**Required work**. Search the records below for "this"; copy each line that has it.

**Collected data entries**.
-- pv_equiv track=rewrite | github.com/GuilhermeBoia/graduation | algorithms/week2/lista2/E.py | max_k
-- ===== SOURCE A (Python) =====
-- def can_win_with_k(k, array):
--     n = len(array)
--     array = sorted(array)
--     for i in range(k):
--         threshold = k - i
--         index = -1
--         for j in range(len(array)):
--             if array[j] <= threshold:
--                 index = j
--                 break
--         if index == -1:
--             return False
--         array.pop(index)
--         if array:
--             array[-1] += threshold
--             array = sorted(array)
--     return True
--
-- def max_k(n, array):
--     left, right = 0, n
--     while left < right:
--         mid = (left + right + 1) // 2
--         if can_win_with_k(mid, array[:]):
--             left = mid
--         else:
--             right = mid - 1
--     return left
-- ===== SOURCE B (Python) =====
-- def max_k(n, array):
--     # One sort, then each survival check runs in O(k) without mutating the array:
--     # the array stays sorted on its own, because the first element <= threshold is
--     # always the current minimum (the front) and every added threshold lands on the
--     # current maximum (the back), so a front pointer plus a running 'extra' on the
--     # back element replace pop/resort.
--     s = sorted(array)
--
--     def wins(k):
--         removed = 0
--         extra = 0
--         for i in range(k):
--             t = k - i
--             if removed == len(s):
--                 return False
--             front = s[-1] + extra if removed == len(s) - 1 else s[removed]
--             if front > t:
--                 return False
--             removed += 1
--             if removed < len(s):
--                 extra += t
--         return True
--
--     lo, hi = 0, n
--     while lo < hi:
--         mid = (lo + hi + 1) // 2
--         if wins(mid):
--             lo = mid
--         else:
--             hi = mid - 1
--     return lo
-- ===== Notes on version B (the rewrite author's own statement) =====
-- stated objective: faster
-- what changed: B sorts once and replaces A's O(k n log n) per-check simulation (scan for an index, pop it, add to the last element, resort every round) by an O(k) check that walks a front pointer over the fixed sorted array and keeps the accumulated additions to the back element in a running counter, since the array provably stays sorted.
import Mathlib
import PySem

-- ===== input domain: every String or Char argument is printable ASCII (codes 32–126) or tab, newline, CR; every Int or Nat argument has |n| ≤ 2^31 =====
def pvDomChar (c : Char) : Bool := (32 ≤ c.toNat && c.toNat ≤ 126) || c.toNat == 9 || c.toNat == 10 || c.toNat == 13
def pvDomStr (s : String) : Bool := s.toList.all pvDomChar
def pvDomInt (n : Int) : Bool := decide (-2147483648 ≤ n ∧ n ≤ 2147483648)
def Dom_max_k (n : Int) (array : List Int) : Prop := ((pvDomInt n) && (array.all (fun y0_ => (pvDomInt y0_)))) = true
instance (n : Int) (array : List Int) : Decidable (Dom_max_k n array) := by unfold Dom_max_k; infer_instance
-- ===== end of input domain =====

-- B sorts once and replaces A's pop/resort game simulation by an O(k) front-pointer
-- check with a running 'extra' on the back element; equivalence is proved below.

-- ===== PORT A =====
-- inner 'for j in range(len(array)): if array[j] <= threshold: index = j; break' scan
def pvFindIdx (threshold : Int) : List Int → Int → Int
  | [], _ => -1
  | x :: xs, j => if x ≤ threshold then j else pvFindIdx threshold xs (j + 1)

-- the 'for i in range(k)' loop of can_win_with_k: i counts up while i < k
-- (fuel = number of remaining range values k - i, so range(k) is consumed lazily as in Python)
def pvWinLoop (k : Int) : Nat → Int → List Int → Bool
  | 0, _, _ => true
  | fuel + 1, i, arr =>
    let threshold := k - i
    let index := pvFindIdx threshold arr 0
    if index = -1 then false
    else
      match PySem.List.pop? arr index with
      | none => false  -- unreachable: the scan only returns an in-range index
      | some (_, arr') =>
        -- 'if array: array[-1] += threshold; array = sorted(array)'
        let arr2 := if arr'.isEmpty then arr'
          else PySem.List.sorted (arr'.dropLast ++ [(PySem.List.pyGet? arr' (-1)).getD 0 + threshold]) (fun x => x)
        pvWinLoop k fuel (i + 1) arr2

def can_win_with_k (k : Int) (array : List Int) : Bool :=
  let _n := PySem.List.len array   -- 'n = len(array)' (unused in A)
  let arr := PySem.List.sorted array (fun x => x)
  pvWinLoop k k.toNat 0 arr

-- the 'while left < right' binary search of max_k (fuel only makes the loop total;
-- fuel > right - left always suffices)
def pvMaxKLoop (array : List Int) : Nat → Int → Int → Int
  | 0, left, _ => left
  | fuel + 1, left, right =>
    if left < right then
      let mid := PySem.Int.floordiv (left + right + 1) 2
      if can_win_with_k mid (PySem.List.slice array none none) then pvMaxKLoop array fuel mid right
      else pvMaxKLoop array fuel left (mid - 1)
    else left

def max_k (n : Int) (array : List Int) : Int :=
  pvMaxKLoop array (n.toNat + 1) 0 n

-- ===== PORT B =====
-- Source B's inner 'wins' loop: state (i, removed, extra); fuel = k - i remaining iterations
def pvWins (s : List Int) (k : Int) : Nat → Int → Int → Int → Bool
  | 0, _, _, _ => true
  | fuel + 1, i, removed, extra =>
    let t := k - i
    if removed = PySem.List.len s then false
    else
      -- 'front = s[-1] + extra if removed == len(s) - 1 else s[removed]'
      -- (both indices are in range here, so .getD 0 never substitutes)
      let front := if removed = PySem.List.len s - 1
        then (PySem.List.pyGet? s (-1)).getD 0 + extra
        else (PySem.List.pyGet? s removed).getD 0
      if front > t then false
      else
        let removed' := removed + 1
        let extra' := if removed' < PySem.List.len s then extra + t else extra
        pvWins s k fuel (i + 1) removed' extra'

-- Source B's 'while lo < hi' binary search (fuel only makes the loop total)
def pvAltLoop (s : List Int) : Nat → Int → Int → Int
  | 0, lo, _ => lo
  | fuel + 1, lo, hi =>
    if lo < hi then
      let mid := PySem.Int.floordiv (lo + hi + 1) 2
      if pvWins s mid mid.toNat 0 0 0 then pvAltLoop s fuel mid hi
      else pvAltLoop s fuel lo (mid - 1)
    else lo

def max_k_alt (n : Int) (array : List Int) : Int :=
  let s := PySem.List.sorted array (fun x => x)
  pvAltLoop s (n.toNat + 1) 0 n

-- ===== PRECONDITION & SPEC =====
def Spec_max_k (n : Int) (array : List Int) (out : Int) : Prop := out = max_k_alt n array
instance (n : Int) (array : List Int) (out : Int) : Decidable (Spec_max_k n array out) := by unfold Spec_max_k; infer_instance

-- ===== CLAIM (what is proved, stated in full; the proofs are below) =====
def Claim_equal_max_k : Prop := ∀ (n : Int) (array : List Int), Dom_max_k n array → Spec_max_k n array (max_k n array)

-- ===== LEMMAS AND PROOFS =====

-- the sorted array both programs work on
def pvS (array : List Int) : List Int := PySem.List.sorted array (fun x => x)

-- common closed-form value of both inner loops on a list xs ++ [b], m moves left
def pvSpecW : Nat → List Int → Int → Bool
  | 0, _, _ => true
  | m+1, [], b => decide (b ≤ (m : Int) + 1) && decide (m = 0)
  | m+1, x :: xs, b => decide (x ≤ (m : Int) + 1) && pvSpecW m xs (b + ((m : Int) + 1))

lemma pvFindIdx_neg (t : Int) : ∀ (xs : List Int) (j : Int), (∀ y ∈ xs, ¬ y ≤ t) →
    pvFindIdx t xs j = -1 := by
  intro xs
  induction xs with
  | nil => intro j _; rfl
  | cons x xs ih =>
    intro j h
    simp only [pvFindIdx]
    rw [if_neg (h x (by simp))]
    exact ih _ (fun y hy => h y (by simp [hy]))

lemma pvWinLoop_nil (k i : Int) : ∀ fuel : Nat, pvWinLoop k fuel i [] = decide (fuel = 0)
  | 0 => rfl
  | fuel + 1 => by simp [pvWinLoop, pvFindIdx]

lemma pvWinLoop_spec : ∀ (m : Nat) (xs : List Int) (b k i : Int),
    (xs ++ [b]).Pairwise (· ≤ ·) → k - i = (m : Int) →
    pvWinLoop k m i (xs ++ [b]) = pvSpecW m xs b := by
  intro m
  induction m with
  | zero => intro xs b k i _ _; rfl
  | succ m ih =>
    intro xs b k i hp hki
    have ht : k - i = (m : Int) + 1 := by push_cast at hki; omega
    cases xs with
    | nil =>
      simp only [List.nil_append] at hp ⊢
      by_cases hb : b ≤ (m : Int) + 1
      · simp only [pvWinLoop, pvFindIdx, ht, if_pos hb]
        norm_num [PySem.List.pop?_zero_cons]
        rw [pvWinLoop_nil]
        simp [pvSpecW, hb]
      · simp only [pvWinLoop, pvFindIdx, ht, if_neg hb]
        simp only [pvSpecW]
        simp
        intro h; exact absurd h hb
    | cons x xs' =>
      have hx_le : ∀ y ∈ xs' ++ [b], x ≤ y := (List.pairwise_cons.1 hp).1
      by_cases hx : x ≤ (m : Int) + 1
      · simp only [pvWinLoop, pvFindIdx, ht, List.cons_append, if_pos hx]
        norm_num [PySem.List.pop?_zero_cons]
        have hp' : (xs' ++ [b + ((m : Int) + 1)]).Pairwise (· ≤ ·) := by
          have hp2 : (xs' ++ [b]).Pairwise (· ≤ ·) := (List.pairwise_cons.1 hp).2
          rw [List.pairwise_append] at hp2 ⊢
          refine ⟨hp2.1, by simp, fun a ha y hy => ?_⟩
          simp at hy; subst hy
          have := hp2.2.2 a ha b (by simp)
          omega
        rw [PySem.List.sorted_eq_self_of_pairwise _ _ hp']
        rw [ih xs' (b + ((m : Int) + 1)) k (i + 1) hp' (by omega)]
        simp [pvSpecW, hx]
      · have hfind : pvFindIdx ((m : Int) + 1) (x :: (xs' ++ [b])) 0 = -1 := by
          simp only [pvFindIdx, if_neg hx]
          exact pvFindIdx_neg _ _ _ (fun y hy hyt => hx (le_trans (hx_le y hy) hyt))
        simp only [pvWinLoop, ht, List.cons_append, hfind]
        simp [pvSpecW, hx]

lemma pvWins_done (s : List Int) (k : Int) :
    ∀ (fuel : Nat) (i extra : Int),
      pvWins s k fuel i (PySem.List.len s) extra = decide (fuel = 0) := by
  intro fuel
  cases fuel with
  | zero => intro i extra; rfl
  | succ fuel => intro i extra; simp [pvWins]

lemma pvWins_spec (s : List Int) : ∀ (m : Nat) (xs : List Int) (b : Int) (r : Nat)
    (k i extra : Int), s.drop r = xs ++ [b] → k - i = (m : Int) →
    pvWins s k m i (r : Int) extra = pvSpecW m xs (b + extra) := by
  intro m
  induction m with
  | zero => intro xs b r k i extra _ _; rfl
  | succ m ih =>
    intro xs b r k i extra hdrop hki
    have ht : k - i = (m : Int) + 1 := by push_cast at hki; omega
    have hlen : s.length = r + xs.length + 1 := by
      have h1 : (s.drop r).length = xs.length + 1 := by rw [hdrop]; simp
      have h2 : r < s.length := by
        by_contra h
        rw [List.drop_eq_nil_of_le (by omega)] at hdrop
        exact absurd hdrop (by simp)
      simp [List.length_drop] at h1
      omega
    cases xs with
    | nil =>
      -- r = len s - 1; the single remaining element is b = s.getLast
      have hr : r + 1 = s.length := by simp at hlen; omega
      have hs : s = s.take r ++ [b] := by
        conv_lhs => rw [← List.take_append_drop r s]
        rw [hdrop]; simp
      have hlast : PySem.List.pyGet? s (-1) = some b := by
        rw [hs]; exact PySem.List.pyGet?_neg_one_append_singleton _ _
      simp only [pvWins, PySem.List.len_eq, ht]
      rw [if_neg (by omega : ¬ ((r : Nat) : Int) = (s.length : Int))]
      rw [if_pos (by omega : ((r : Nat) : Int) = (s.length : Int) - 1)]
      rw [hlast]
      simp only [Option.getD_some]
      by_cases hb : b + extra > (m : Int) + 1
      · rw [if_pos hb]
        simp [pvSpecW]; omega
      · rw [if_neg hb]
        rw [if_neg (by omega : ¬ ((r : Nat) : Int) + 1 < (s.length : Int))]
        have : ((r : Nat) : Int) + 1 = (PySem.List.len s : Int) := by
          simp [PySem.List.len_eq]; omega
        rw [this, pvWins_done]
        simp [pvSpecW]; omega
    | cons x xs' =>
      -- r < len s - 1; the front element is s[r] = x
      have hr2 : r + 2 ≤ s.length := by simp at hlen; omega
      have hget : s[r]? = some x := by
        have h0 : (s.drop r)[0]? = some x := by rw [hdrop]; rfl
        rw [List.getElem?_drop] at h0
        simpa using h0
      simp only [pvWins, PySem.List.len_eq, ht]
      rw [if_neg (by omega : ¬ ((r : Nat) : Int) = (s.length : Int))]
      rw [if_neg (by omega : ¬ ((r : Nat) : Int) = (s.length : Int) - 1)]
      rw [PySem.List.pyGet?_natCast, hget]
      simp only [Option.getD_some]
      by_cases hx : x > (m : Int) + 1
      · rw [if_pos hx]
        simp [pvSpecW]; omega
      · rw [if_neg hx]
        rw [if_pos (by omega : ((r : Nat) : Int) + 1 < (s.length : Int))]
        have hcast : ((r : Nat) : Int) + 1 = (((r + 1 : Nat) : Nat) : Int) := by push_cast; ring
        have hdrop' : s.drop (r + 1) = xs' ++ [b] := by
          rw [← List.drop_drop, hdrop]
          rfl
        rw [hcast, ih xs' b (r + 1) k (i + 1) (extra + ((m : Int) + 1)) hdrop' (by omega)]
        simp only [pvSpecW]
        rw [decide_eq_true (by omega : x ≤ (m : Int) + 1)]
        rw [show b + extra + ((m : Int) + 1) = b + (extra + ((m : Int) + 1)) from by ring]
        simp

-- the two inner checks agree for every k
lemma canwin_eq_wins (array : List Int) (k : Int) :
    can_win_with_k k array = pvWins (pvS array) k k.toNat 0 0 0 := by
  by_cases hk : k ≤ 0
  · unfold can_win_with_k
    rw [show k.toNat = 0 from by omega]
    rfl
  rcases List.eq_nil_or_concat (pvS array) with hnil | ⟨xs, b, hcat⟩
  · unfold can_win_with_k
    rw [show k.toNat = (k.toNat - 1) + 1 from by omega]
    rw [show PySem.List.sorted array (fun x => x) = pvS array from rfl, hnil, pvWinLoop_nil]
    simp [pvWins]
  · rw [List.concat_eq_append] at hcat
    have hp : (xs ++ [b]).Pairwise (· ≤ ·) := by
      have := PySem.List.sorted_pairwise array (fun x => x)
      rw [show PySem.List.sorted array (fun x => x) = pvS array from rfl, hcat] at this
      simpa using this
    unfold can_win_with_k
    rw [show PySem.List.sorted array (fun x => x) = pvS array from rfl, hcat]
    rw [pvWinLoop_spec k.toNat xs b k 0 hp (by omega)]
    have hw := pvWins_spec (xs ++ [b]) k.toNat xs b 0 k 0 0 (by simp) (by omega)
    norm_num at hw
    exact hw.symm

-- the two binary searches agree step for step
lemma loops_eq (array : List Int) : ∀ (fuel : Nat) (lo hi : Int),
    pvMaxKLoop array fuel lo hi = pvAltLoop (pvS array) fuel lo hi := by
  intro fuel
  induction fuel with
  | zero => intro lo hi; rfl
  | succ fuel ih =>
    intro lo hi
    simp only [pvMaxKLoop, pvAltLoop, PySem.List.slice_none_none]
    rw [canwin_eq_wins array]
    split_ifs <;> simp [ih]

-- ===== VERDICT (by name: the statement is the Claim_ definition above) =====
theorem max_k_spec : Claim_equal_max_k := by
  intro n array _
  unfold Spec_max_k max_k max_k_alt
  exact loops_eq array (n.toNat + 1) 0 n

---

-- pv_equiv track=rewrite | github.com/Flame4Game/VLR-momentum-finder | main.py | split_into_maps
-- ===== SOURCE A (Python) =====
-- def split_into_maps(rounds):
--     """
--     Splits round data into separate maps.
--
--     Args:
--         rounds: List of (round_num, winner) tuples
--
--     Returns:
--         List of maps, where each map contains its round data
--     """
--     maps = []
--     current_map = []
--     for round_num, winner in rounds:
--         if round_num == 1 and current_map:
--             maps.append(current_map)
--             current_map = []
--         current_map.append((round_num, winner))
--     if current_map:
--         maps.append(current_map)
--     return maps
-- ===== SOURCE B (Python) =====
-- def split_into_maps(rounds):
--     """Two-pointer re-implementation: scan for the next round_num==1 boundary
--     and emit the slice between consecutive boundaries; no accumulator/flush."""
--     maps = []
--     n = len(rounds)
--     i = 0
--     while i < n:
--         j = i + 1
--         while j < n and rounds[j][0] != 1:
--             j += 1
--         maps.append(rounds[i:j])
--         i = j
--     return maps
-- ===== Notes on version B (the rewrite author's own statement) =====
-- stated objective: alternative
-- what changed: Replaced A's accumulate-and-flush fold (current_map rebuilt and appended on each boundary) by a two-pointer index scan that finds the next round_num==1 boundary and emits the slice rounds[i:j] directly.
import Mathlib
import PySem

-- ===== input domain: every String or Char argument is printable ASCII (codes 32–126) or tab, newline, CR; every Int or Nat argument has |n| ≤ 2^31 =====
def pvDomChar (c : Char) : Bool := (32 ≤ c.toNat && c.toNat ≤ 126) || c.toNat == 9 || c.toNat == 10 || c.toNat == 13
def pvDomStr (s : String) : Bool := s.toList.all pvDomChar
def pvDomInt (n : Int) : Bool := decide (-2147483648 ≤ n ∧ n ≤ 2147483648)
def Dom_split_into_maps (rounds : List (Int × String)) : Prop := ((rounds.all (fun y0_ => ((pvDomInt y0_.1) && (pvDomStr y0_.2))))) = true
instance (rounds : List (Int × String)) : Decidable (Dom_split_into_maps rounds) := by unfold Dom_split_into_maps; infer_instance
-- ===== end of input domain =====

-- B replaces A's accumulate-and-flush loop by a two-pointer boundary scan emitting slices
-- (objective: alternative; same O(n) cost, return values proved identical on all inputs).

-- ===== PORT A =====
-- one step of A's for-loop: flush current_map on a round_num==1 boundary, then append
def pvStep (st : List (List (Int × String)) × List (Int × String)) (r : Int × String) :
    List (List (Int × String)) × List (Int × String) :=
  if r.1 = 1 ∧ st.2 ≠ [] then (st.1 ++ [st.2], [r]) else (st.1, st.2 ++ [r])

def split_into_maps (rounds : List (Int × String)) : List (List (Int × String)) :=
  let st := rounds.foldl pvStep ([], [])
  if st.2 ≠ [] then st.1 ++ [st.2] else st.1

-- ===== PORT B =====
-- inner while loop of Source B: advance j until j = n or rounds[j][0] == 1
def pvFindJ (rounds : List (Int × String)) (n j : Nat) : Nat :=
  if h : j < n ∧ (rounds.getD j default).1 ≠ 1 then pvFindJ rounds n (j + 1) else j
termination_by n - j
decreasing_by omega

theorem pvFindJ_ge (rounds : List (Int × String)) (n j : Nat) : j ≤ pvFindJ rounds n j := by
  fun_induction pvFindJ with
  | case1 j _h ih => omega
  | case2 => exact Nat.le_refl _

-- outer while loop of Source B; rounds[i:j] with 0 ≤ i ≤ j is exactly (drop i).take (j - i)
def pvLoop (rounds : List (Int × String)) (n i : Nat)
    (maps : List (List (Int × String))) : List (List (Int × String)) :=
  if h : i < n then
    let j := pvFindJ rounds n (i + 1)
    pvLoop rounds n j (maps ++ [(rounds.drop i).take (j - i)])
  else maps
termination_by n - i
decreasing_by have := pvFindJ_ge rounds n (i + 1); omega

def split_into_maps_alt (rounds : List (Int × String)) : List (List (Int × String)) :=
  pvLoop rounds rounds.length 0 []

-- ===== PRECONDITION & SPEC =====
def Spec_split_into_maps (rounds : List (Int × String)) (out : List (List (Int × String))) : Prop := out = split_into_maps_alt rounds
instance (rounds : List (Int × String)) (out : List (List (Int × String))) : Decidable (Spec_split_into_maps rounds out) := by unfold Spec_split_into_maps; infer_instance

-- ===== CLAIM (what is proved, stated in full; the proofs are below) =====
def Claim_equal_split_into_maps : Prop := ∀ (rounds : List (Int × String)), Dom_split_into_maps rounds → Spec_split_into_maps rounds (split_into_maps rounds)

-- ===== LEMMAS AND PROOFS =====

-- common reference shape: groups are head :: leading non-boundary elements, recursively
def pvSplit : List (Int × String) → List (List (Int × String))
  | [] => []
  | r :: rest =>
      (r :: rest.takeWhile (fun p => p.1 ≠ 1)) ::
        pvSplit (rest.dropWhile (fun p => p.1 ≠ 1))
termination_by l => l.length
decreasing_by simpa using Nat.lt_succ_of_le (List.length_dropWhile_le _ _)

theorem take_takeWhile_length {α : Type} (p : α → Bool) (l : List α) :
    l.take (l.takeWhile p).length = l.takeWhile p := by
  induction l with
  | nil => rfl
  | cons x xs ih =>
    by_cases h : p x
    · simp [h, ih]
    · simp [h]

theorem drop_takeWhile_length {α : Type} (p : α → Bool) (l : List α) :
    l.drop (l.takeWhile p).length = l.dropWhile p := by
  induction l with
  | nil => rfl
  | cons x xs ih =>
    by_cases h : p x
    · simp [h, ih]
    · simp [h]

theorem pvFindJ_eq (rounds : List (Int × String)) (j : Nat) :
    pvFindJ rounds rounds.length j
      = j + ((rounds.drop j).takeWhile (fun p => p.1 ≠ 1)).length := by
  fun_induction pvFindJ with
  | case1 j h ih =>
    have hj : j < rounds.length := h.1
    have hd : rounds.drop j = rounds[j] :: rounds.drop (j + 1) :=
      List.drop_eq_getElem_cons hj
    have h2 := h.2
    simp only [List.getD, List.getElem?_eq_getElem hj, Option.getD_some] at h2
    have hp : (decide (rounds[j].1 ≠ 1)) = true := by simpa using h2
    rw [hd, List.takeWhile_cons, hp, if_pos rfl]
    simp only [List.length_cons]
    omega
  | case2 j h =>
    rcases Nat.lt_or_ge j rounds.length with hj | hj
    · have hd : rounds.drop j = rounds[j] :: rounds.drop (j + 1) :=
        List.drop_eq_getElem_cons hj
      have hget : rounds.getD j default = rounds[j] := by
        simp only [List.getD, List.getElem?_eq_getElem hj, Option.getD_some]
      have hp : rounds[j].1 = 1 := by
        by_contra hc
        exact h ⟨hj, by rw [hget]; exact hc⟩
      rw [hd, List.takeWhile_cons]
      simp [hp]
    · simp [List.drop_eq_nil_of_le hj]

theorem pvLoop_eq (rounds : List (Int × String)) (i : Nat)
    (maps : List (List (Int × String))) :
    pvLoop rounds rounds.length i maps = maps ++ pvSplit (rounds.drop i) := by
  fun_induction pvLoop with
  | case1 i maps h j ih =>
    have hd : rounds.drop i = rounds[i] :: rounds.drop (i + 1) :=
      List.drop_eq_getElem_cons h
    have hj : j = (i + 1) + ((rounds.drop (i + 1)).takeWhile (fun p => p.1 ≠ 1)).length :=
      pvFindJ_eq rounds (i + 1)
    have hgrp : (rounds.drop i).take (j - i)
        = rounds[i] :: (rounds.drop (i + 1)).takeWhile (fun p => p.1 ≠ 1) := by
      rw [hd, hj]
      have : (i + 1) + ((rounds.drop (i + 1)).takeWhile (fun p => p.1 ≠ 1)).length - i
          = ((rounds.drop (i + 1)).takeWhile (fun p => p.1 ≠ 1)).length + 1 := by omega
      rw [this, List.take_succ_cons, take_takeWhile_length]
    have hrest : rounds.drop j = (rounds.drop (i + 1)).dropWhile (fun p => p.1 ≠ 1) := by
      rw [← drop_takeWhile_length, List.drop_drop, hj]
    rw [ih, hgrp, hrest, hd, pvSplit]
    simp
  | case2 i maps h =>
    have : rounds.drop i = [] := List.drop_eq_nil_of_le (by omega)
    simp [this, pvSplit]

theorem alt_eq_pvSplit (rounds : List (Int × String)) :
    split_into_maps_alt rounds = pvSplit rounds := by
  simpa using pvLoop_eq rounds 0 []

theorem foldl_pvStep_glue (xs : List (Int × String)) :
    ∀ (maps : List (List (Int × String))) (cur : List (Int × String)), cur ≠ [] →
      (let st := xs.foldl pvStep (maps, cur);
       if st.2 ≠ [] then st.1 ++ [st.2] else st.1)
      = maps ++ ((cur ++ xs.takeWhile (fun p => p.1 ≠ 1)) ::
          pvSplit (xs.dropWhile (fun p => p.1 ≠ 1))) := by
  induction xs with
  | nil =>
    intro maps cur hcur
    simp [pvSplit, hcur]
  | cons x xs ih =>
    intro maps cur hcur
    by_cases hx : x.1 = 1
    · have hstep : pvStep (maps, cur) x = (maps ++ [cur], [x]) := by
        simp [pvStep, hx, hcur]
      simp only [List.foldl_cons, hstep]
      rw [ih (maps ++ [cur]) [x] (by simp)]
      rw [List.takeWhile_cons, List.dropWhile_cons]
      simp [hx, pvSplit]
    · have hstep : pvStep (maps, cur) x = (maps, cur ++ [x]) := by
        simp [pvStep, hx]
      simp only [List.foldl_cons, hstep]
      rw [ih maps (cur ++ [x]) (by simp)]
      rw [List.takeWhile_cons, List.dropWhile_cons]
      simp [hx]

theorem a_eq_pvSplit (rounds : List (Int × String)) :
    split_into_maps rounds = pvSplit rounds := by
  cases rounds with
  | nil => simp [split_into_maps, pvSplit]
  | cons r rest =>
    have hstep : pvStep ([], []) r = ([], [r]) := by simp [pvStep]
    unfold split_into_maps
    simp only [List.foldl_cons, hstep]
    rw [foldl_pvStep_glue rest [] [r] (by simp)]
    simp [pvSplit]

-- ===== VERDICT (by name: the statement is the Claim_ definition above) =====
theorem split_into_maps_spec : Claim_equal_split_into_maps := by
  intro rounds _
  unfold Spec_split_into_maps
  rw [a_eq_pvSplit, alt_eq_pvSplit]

**Task result**.
        rw [this, pvWins_done]
      rw [show PySem.List.sorted array (fun x => x) = pvS array from rfl, hcat] at this
      simpa using this
      rw [this, List.take_succ_cons, take_takeWhile_length]
    simp [this, pvSplit]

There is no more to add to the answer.